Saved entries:
*** Block opens ***

-- pv_equiv track=rewrite | github.com/qlitre/japan-tariff-mcp | python-script/scrape.py | get_section_from_chapter
-- ===== SOURCE A (Python) =====
-- def get_section_from_chapter(chapter_num):
--     """類番号から部番号を取得"""
--     section_mapping = {
--         (1, 5): 1,   # 第1部: 動物及び動物性生産品
--         (6, 14): 2,  # 第2部: 植物性生産品
--         (15, 15): 3, # 第3部: 動物性、植物性又は微生物性の油脂等
--         (16, 24): 4, # 第4部: 調製食料品、飲料、たばこ等
--         (25, 27): 5, # 第5部: 鉱物性生産品
--         (28, 38): 6, # 第6部: 化学工業の生産品
--         (39, 40): 7, # 第7部: プラスチック及びゴム等
--         (41, 43): 8, # 第8部: 皮革・毛皮・容器等
--         (44, 46): 9, # 第9部: 木材・コルク・わら製品等
--         (47, 49): 10, # 第10部: パルプ・紙・印刷物
--         (50, 63): 11, # 第11部: 紡織用繊維及びその製品
--         (64, 67): 12, # 第12部: 履物、帽子、傘、羽毛等
--         (68, 70): 13, # 第13部: 石、陶磁、ガラス製品等
--         (71, 71): 14, # 第14部: 真珠、貴石、貨幣等
--         (72, 83): 15, # 第15部: 卑金属及びその製品
--         (84, 85): 16, # 第16部: 機械・電気機器・映像音声機器等
--         (86, 89): 17, # 第17部: 車両、航空機、船舶等
--         (90, 92): 18, # 第18部: 精密機器、医療機器、楽器等
--         (93, 93): 19, # 第19部: 武器等
--         (94, 96): 20, # 第20部: 雑品
--         (97, 97): 21, # 第21部: 美術品等
--     }
--
--     for (start, end), section in section_mapping.items():
--         if start <= chapter_num <= end:
--             return section
--     return None
-- ===== SOURCE B (Python) =====
-- # B: the ranges are contiguous over 1..97, so the section is simply the number
-- # of range starts <= chapter_num; computed by binary search on the sorted starts.
-- from bisect import bisect_right
--
-- _STARTS = [1, 6, 15, 16, 25, 28, 39, 41, 44, 47, 50, 64, 68, 71, 72, 84, 86, 90, 93, 94, 97]
--
-- def get_section_from_chapter(chapter_num):
--     """類番号から部番号を取得"""
--     if chapter_num < 1 or chapter_num > 97:
--         return None
--     return bisect_right(_STARTS, chapter_num)
-- ===== Notes on version B (the rewrite author's own statement) =====
-- stated objective: alternative
-- what changed: Exploits that the ranges are contiguous over 1..97: B keeps only the sorted list of range starts and returns the section as bisect_right(starts, chapter_num) after a single bounds check, instead of scanning the (start,end)->section ranges.
import Mathlib
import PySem

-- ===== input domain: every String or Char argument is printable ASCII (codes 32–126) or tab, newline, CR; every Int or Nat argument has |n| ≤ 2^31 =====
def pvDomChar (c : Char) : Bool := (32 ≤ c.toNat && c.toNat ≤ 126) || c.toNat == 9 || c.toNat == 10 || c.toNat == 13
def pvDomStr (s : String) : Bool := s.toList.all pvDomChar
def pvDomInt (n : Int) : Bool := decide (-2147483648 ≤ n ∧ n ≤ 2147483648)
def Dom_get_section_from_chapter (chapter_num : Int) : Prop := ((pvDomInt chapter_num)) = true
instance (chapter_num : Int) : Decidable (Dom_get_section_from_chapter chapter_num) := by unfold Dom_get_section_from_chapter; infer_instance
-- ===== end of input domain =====

-- B exploits that the ranges are contiguous over 1..97: after a bounds check the section is the
-- number of range starts ≤ chapter_num (Python's bisect_right on the sorted starts); objective: alternative.

-- ===== PORT A =====
-- the dict literal keyed by (start, end) ranges, in insertion order
def pvSectionMapping : List ((Int × Int) × Int) :=
  [((1, 5), 1), ((6, 14), 2), ((15, 15), 3), ((16, 24), 4), ((25, 27), 5),
   ((28, 38), 6), ((39, 40), 7), ((41, 43), 8), ((44, 46), 9), ((47, 49), 10),
   ((50, 63), 11), ((64, 67), 12), ((68, 70), 13), ((71, 71), 14), ((72, 83), 15),
   ((84, 85), 16), ((86, 89), 17), ((90, 92), 18), ((93, 93), 19), ((94, 96), 20),
   ((97, 97), 21)]

-- the 'for …: if start <= n <= end: return section' loop = first match over the items
def get_section_from_chapter (chapter_num : Int) : Option Int :=
  (pvSectionMapping.find? (fun p => decide (p.1.1 ≤ chapter_num ∧ chapter_num ≤ p.1.2))).map (·.2)

-- ===== PORT B =====
def pvStarts : List Int := [1, 6, 15, 16, 25, 28, 39, 41, 44, 47, 50, 64, 68, 71, 72, 84, 86, 90, 93, 94, 97]

-- bisect.bisect_right on a sorted list = number of elements ≤ chapter_num (library call, ported by its contract)
def get_section_from_chapter_alt (chapter_num : Int) : Option Int :=
  if chapter_num < 1 || chapter_num > 97 then none
  else some (pvStarts.countP (fun s => decide (s ≤ chapter_num)))

-- ===== PRECONDITION & SPEC =====
def Spec_get_section_from_chapter (chapter_num : Int) (out : Option Int) : Prop := out = get_section_from_chapter_alt chapter_num
instance (chapter_num : Int) (out : Option Int) : Decidable (Spec_get_section_from_chapter chapter_num out) := by unfold Spec_get_section_from_chapter; infer_instance

-- ===== CLAIM =====
def Claim_equal_get_section_from_chapter : Prop := ∀ (chapter_num : Int), Dom_get_section_from_chapter chapter_num → Spec_get_section_from_chapter chapter_num (get_section_from_chapter chapter_num)

-- ===== LEMMAS AND PROOFS =====

set_option maxRecDepth 10000 in
-- out of [1, 97] both programs return none
theorem pv_out_of_range (n : Int) (h : ¬ (1 ≤ n ∧ n ≤ 97)) :
    get_section_from_chapter n = get_section_from_chapter_alt n := by
  have hA : get_section_from_chapter n = none := by
    unfold get_section_from_chapter
    rcases hf : pvSectionMapping.find? (fun p => decide (p.1.1 ≤ n ∧ n ≤ p.1.2)) with _ | p
    · rw [hf]; rfl
    · exfalso
      have hp := List.find?_some hf
      have hm := List.mem_of_find?_eq_some hf
      simp only [decide_eq_true_eq] at hp
      simp only [pvSectionMapping, List.mem_cons, List.not_mem_nil, or_false] at hm
      rcases hm with h'|h'|h'|h'|h'|h'|h'|h'|h'|h'|h'|h'|h'|h'|h'|h'|h'|h'|h'|h'|h' <;>
        (subst h'; simp at hp; omega)
  have hB : get_section_from_chapter_alt n = none := by
    unfold get_section_from_chapter_alt
    have : (n < 1 || n > 97) = true := by
      simp only [Bool.or_eq_true, decide_eq_true_eq]; omega
    rw [this]; rfl
  rw [hA, hB]

set_option maxRecDepth 10000 in
theorem pv_main (n : Int) : get_section_from_chapter n = get_section_from_chapter_alt n := by
  by_cases h : 1 ≤ n ∧ n ≤ 97
  · obtain ⟨h1, h2⟩ := h
    interval_cases n <;> decide
  · exact pv_out_of_range n h

-- ===== VERDICT =====
theorem get_section_from_chapter_spec : Claim_equal_get_section_from_chapter := by
  intro n _
  exact pv_main n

*** Block closes ***

• _EXERCISE_: Determine how many of the lines above hold the word "pvDomChar", and output that number by itself.

• _SOLVED EXERCISE_: 2